CN109815295A - Distributed type assemblies data lead-in method and device - Google Patents
Distributed type assemblies data lead-in method and device Download PDFInfo
- Publication number
- CN109815295A CN109815295A CN201910119281.5A CN201910119281A CN109815295A CN 109815295 A CN109815295 A CN 109815295A CN 201910119281 A CN201910119281 A CN 201910119281A CN 109815295 A CN109815295 A CN 109815295A
- Authority
- CN
- China
- Prior art keywords
- data
- load
- file
- foreigntablescan
- operator
- Prior art date
- Legal status (The legal status is an assumption and is not a legal conclusion. Google has not performed a legal analysis and makes no representation as to the accuracy of the status listed.)
- Pending
Links
- 238000000034 method Methods 0.000 title claims abstract description 60
- 230000000712 assembly Effects 0.000 title claims abstract description 11
- 238000000429 assembly Methods 0.000 title claims abstract description 11
- 230000008569 process Effects 0.000 claims abstract description 45
- 238000004590 computer program Methods 0.000 claims description 4
- 230000008901 benefit Effects 0.000 description 4
- 238000010586 diagram Methods 0.000 description 2
- 230000007246 mechanism Effects 0.000 description 2
- 230000004044 response Effects 0.000 description 2
- 238000004364 calculation method Methods 0.000 description 1
- 230000008859 change Effects 0.000 description 1
- 238000007796 conventional method Methods 0.000 description 1
- 238000002224 dissection Methods 0.000 description 1
- 235000013399 edible fruits Nutrition 0.000 description 1
- 230000000694 effects Effects 0.000 description 1
- 239000004744 fabric Substances 0.000 description 1
- 230000006872 improvement Effects 0.000 description 1
- 230000001737 promoting effect Effects 0.000 description 1
- 230000008439 repair process Effects 0.000 description 1
Landscapes
- Information Retrieval, Db Structures And Fs Structures Therefor (AREA)
Abstract
The invention discloses a kind of distributed type assemblies data lead-in method and devices, the described method includes: back end receives the data load command that Master node issues, start ForeignTableScan operator load document and loads process, pre-set external table is based on by ForeignTableScan operator, the data and external file relevant information to be requested are sent to file load process, wherein, in file load process setting third party ETL server;File loads the information sequence that process is sent according to back end and reads data file, and sends the data to back end;After the ForeignTableScan operator of back end collects data, local is stored data into.
Description
Technical field
The present invention relates to computer field more particularly to a kind of distributed type assemblies data lead-in methods and device.
Background technique
Distributed type assemblies database is mainly characterized by the quick response of the quick storage and complex query of mass data.Therefore
The quick storage of data is of great significance to distributed data base.Distributed data base KingbaseAnalyticsDB passes through
Data and processing work are assigned to the mode of multiple servers or host, store and process a large amount of data.

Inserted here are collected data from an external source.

-- pv_equiv track=rewrite | github.com/wakkawarpman-oss/hanna-v3-2-clean | src/cli.py | _infer_nuclei_profile
-- ===== SOURCE A (Python) =====
-- def _infer_nuclei_profile(module_tokens: list[str]) -> str | None:
--     deep_presets = {"pd-full", "pd-infra-deep", "infra-deep", "recon-auto-deep", "full-spectrum-2026", "full-spectrum"}
--     quick_presets = {"pd-infra", "pd-infra-quick", "recon-auto", "recon-auto-quick"}
--     if any(token in deep_presets for token in module_tokens):
--         return "deep"
--     if any(token in quick_presets for token in module_tokens):
--         return "quick"
--     return None
-- ===== SOURCE B (Python) =====
-- _PROFILE_BY_PRESET = {
--     "pd-full": "deep",
--     "pd-infra-deep": "deep",
--     "infra-deep": "deep",
--     "recon-auto-deep": "deep",
--     "full-spectrum-2026": "deep",
--     "full-spectrum": "deep",
--     "pd-infra": "quick",
--     "pd-infra-quick": "quick",
--     "recon-auto": "quick",
--     "recon-auto-quick": "quick",
-- }
--
--
-- def _infer_nuclei_profile(module_tokens: list[str]) -> str | None:
--     # Single pass: "deep" wins immediately; remember whether a quick preset was seen.
--     found_quick = False
--     for token in module_tokens:
--         profile = _PROFILE_BY_PRESET.get(token)
--         if profile == "deep":
--             return "deep"
--         if profile == "quick":
--             found_quick = True
--     return "quick" if found_quick else None
-- ===== Notes on version B (the rewrite author's own statement) =====
-- stated objective: alternative
-- what changed: Replaces two any() scans over two preset sets by one single pass over module_tokens with a found_quick flag and a single token->profile dict, returning 'deep' immediately on a hit.
import Mathlib
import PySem

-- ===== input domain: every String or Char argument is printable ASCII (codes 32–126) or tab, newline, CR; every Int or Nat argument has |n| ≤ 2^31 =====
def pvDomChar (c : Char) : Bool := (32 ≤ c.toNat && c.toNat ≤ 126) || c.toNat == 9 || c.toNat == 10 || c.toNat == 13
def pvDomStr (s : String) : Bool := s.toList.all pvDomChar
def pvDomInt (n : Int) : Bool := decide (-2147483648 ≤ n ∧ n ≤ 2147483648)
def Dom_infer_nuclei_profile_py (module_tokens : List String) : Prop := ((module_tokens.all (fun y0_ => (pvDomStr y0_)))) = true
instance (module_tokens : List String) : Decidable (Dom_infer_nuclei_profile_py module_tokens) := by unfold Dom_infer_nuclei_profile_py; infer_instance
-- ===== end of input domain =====

-- B replaces A's two any()-scans over two preset sets by one single pass with a
-- found_quick flag and a single token->profile dict (objective: alternative).

-- ===== PORT A =====
def pvDeepPresets : PySem.Set String := PySem.Set.ofList
  ["pd-full", "pd-infra-deep", "infra-deep", "recon-auto-deep", "full-spectrum-2026", "full-spectrum"]
def pvQuickPresets : PySem.Set String := PySem.Set.ofList
  ["pd-infra", "pd-infra-quick", "recon-auto", "recon-auto-quick"]

def infer_nuclei_profile_py (module_tokens : List String) : Option String :=
  if module_tokens.any (fun token => pvDeepPresets.contains token) then some "deep"
  else if module_tokens.any (fun token => pvQuickPresets.contains token) then some "quick"
  else none

-- ===== PORT B =====
def pvProfileByPreset : PySem.Dict String String := PySem.Dict.ofList
  [("pd-full","deep"),("pd-infra-deep","deep"),("infra-deep","deep"),
   ("recon-auto-deep","deep"),("full-spectrum-2026","deep"),("full-spectrum","deep"),
   ("pd-infra","quick"),("pd-infra-quick","quick"),("recon-auto","quick"),("recon-auto-quick","quick")]

-- the 'for token in module_tokens' loop of Source B, with its found_quick flag
def pvAltLoop : List String → Bool → Option String
  | [], foundQuick => if foundQuick then some "quick" else none
  | token :: rest, foundQuick =>
    match pvProfileByPreset.get? token with
    | some "deep" => some "deep"
    | some "quick" => pvAltLoop rest true
    | _ => pvAltLoop rest foundQuick

def infer_nuclei_profile_py_alt (module_tokens : List String) : Option String :=
  pvAltLoop module_tokens false

-- ===== PRECONDITION & SPEC =====
def Spec_infer_nuclei_profile_py (module_tokens : List String) (out : Option String) : Prop := out = infer_nuclei_profile_py_alt module_tokens
instance (module_tokens : List String) (out : Option String) : Decidable (Spec_infer_nuclei_profile_py module_tokens out) := by unfold Spec_infer_nuclei_profile_py; infer_instance

-- ===== CLAIM (what is proved, stated in full; the proofs are below) =====
def Claim_equal_infer_nuclei_profile_py : Prop := ∀ (module_tokens : List String), Dom_infer_nuclei_profile_py module_tokens → Spec_infer_nuclei_profile_py module_tokens (infer_nuclei_profile_py module_tokens)

-- ===== LEMMAS AND PROOFS =====
lemma pvItems : pvProfileByPreset.items =
  [("pd-full","deep"),("pd-infra-deep","deep"),("infra-deep","deep"),
   ("recon-auto-deep","deep"),("full-spectrum-2026","deep"),("full-spectrum","deep"),
   ("pd-infra","quick"),("pd-infra-quick","quick"),("recon-auto","quick"),("recon-auto-quick","quick")] := by decide

-- B's dict lookup agrees with A's two set-membership tests, token by token.
lemma get?_profile (t : String) :
    pvProfileByPreset.get? t =
      if pvDeepPresets.contains t then some "deep"
      else if pvQuickPresets.contains t then some "quick" else none := by
  by_cases h1 : t = "pd-full" <;> by_cases h2 : t = "pd-infra-deep" <;>
  by_cases h3 : t = "infra-deep" <;> by_cases h4 : t = "recon-auto-deep" <;>
  by_cases h5 : t = "full-spectrum-2026" <;> by_cases h6 : t = "full-spectrum" <;>
  by_cases h7 : t = "pd-infra" <;> by_cases h8 : t = "pd-infra-quick" <;>
  by_cases h9 : t = "recon-auto" <;> by_cases h10 : t = "recon-auto-quick" <;>
  first
    | (subst_vars; decide)
    | (simp [PySem.Dict.get?, pvItems, pvDeepPresets, pvQuickPresets, PySem.Set.contains,
        PySem.Set.ofList, List.find?, h1, h2, h3, h4, h5, h6, h7, h8, h9, h10,
        show ("pd-full" == t) = false by simp [Ne.symm h1], show ("pd-infra-deep" == t) = false by simp [Ne.symm h2], show ("infra-deep" == t) = false by simp [Ne.symm h3], show ("recon-auto-deep" == t) = false by simp [Ne.symm h4], show ("full-spectrum-2026" == t) = false by simp [Ne.symm h5], show ("full-spectrum" == t) = false by simp [Ne.symm h6], show ("pd-infra" == t) = false by simp [Ne.symm h7], show ("pd-infra-quick" == t) = false by simp [Ne.symm h8], show ("recon-auto" == t) = false by simp [Ne.symm h9], show ("recon-auto-quick" == t) = false by simp [Ne.symm h10]])

-- loop invariant: pvAltLoop with flag fq computes A's if-chain, 'quick' pre-seeded by fq
lemma pvAltLoop_eq (xs : List String) (fq : Bool) :
    pvAltLoop xs fq =
      if xs.any (fun token => pvDeepPresets.contains token) then some "deep"
      else if fq || xs.any (fun token => pvQuickPresets.contains token) then some "quick"
      else none := by
  induction xs generalizing fq with
  | nil => simp [pvAltLoop]
  | cons t rest ih =>
    simp only [pvAltLoop, get?_profile t, List.any_cons]
    by_cases hd : t ∈ pvDeepPresets <;>
      by_cases hq : t ∈ pvQuickPresets <;>
      simp [hd, hq, ih]

-- ===== VERDICT (by name: the statement is the Claim_ definition above) =====
theorem infer_nuclei_profile_py_spec : Claim_equal_infer_nuclei_profile_py := by
  intro xs _
  unfold Spec_infer_nuclei_profile_py infer_nuclei_profile_py infer_nuclei_profile_py_alt
  rw [pvAltLoop_eq]
  simp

KingbaseAnalyticsDB is based on multiple single machine databases, they cooperate, and is presented to the user the effect of a database
Fruit.Fig. 1 describes the component for constituting KingbaseAnalyticsDB Database Systems: Master node is
The entrance of KingbaseAnalyticsDB Database Systems.It is client connection and the database instance for submitting SQL statement
Node.Master can coordinate the work of other database instance nodes in oneself and system, these database instances are known as counting
According to node (Segment node), for storing and processing real data.KingbaseAnalyticsDB database Segment is real
Example is independent database, and each Segment node can store the data of a part and execute most of query processing.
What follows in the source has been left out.